DATA FOR THE TASK:
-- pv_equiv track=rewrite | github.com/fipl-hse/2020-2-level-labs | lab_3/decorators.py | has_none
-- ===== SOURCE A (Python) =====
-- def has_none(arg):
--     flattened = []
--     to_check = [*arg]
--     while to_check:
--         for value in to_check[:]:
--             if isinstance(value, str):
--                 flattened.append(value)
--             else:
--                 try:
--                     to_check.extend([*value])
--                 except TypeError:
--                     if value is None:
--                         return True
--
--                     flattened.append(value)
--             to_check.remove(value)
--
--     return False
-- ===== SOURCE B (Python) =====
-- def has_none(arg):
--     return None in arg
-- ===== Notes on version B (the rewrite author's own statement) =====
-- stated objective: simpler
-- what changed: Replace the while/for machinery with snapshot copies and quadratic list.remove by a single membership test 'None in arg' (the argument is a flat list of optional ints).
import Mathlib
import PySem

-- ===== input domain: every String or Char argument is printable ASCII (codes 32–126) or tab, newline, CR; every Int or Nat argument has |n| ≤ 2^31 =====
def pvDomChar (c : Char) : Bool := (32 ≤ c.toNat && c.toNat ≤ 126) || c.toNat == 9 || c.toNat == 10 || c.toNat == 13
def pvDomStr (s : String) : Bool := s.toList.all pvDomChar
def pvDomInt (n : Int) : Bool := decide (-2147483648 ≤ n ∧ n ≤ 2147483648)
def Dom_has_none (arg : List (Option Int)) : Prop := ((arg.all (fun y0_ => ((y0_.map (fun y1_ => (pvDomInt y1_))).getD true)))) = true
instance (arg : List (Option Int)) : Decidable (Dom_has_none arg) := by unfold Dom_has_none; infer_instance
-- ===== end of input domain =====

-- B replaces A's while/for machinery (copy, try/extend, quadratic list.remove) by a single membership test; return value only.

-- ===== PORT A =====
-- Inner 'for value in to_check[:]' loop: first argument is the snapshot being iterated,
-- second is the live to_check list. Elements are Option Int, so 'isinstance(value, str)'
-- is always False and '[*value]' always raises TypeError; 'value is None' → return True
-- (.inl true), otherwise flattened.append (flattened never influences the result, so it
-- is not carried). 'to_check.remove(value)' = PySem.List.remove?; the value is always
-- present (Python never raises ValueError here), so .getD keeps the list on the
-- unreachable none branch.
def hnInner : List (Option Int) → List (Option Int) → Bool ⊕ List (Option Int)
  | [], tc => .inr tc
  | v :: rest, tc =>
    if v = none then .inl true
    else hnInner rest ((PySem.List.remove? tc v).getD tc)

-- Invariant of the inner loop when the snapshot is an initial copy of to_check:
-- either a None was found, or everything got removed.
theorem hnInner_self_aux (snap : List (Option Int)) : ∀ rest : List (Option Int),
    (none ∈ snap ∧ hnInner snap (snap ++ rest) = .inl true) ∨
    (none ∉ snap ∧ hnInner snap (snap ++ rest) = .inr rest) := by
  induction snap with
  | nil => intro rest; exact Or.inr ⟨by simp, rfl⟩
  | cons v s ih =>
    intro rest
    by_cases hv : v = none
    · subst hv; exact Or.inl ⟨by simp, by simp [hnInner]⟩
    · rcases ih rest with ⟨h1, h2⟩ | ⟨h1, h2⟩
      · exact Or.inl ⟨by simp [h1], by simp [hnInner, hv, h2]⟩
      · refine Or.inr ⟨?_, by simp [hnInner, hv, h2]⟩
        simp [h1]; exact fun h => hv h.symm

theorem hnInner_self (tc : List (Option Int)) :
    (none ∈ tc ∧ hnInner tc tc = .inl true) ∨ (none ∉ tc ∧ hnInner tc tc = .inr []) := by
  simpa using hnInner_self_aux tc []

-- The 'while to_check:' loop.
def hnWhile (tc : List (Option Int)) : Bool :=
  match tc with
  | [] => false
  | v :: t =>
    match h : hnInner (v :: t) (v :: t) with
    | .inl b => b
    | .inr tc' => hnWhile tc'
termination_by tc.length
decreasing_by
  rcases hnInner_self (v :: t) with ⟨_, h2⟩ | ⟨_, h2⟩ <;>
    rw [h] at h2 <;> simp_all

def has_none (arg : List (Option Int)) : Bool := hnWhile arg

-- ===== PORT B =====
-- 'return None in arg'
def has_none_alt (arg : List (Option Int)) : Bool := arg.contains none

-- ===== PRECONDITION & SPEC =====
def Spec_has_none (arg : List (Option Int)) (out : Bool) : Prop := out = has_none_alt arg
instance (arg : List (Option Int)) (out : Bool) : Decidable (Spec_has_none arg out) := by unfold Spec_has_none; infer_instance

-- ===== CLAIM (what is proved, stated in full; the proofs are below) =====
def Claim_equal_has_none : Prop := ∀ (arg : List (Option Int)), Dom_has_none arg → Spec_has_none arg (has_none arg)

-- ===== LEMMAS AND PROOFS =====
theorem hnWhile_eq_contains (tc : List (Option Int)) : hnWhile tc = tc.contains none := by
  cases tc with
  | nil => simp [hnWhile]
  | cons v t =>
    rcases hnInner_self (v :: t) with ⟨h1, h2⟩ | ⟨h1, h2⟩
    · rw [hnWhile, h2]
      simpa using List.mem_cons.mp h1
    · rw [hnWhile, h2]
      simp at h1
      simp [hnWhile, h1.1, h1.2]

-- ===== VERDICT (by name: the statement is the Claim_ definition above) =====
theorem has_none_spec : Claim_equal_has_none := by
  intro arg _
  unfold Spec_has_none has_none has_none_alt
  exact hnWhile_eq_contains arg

DIRECTIONS FOR THIS TASK:
Your job is to reproduce the listing exactly.

COMPLETED TASK:
-- pv_equiv track=rewrite | github.com/fipl-hse/2020-2-level-labs | lab_3/decorators.py | has_none
-- ===== SOURCE A (Python) =====
-- def has_none(arg):
--     flattened = []
--     to_check = [*arg]
--     while to_check:
--         for value in to_check[:]:
--             if isinstance(value, str):
--                 flattened.append(value)
--             else:
--                 try:
--                     to_check.extend([*value])
--                 except TypeError:
--                     if value is None:
--                         return True
--
--                     flattened.append(value)
--             to_check.remove(value)
--
--     return False
-- ===== SOURCE B (Python) =====
-- def has_none(arg):
--     return None in arg
-- ===== Notes on version B (the rewrite author's own statement) =====
-- stated objective: simpler
-- what changed: Replace the while/for machinery with snapshot copies and quadratic list.remove by a single membership test 'None in arg' (the argument is a flat list of optional ints).
import Mathlib
import PySem

-- ===== input domain: every String or Char argument is printable ASCII (codes 32–126) or tab, newline, CR; every Int or Nat argument has |n| ≤ 2^31 =====
def pvDomChar (c : Char) : Bool := (32 ≤ c.toNat && c.toNat ≤ 126) || c.toNat == 9 || c.toNat == 10 || c.toNat == 13
def pvDomStr (s : String) : Bool := s.toList.all pvDomChar
def pvDomInt (n : Int) : Bool := decide (-2147483648 ≤ n ∧ n ≤ 2147483648)
def Dom_has_none (arg : List (Option Int)) : Prop := ((arg.all (fun y0_ => ((y0_.map (fun y1_ => (pvDomInt y1_))).getD true)))) = true
instance (arg : List (Option Int)) : Decidable (Dom_has_none arg) := by unfold Dom_has_none; infer_instance
-- ===== end of input domain =====

-- B replaces A's while/for machinery (copy, try/extend, quadratic list.remove) by a single membership test; return value only.

-- ===== PORT A =====
-- Inner 'for value in to_check[:]' loop: first argument is the snapshot being iterated,
-- second is the live to_check list. Elements are Option Int, so 'isinstance(value, str)'
-- is always False and '[*value]' always raises TypeError; 'value is None' → return True
-- (.inl true), otherwise flattened.append (flattened never influences the result, so it
-- is not carried). 'to_check.remove(value)' = PySem.List.remove?; the value is always
-- present (Python never raises ValueError here), so .getD keeps the list on the
-- unreachable none branch.
def hnInner : List (Option Int) → List (Option Int) → Bool ⊕ List (Option Int)
  | [], tc => .inr tc
  | v :: rest, tc =>
    if v = none then .inl true
    else hnInner rest ((PySem.List.remove? tc v).getD tc)

-- Invariant of the inner loop when the snapshot is an initial copy of to_check:
-- either a None was found, or everything got removed.
theorem hnInner_self_aux (snap : List (Option Int)) : ∀ rest : List (Option Int),
    (none ∈ snap ∧ hnInner snap (snap ++ rest) = .inl true) ∨
    (none ∉ snap ∧ hnInner snap (snap ++ rest) = .inr rest) := by
  induction snap with
  | nil => intro rest; exact Or.inr ⟨by simp, rfl⟩
  | cons v s ih =>
    intro rest
    by_cases hv : v = none
    · subst hv; exact Or.inl ⟨by simp, by simp [hnInner]⟩
    · rcases ih rest with ⟨h1, h2⟩ | ⟨h1, h2⟩
      · exact Or.inl ⟨by simp [h1], by simp [hnInner, hv, h2]⟩
      · refine Or.inr ⟨?_, by simp [hnInner, hv, h2]⟩
        simp [h1]; exact fun h => hv h.symm

theorem hnInner_self (tc : List (Option Int)) :
    (none ∈ tc ∧ hnInner tc tc = .inl true) ∨ (none ∉ tc ∧ hnInner tc tc = .inr []) := by
  simpa using hnInner_self_aux tc []

-- The 'while to_check:' loop.
def hnWhile (tc : List (Option Int)) : Bool :=
  match tc with
  | [] => false
  | v :: t =>
    match h : hnInner (v :: t) (v :: t) with
    | .inl b => b
    | .inr tc' => hnWhile tc'
termination_by tc.length
decreasing_by
  rcases hnInner_self (v :: t) with ⟨_, h2⟩ | ⟨_, h2⟩ <;>
    rw [h] at h2 <;> simp_all

def has_none (arg : List (Option Int)) : Bool := hnWhile arg

-- ===== PORT B =====
-- 'return None in arg'
def has_none_alt (arg : List (Option Int)) : Bool := arg.contains none

-- ===== PRECONDITION & SPEC =====
def Spec_has_none (arg : List (Option Int)) (out : Bool) : Prop := out = has_none_alt arg
instance (arg : List (Option Int)) (out : Bool) : Decidable (Spec_has_none arg out) := by unfold Spec_has_none; infer_instance

-- ===== CLAIM (what is proved, stated in full; the proofs are below) =====
def Claim_equal_has_none : Prop := ∀ (arg : List (Option Int)), Dom_has_none arg → Spec_has_none arg (has_none arg)

-- ===== LEMMAS AND PROOFS =====
theorem hnWhile_eq_contains (tc : List (Option Int)) : hnWhile tc = tc.contains none := by
  cases tc with
  | nil => simp [hnWhile]
  | cons v t =>
    rcases hnInner_self (v :: t) with ⟨h1, h2⟩ | ⟨h1, h2⟩
    · rw [hnWhile, h2]
      simpa using List.mem_cons.mp h1
    · rw [hnWhile, h2]
      simp at h1
      simp [hnWhile, h1.1, h1.2]

-- ===== VERDICT (by name: the statement is the Claim_ definition above) =====
theorem has_none_spec : Claim_equal_has_none := by
  intro arg _
  unfold Spec_has_none has_none has_none_alt
  exact hnWhile_eq_contains arg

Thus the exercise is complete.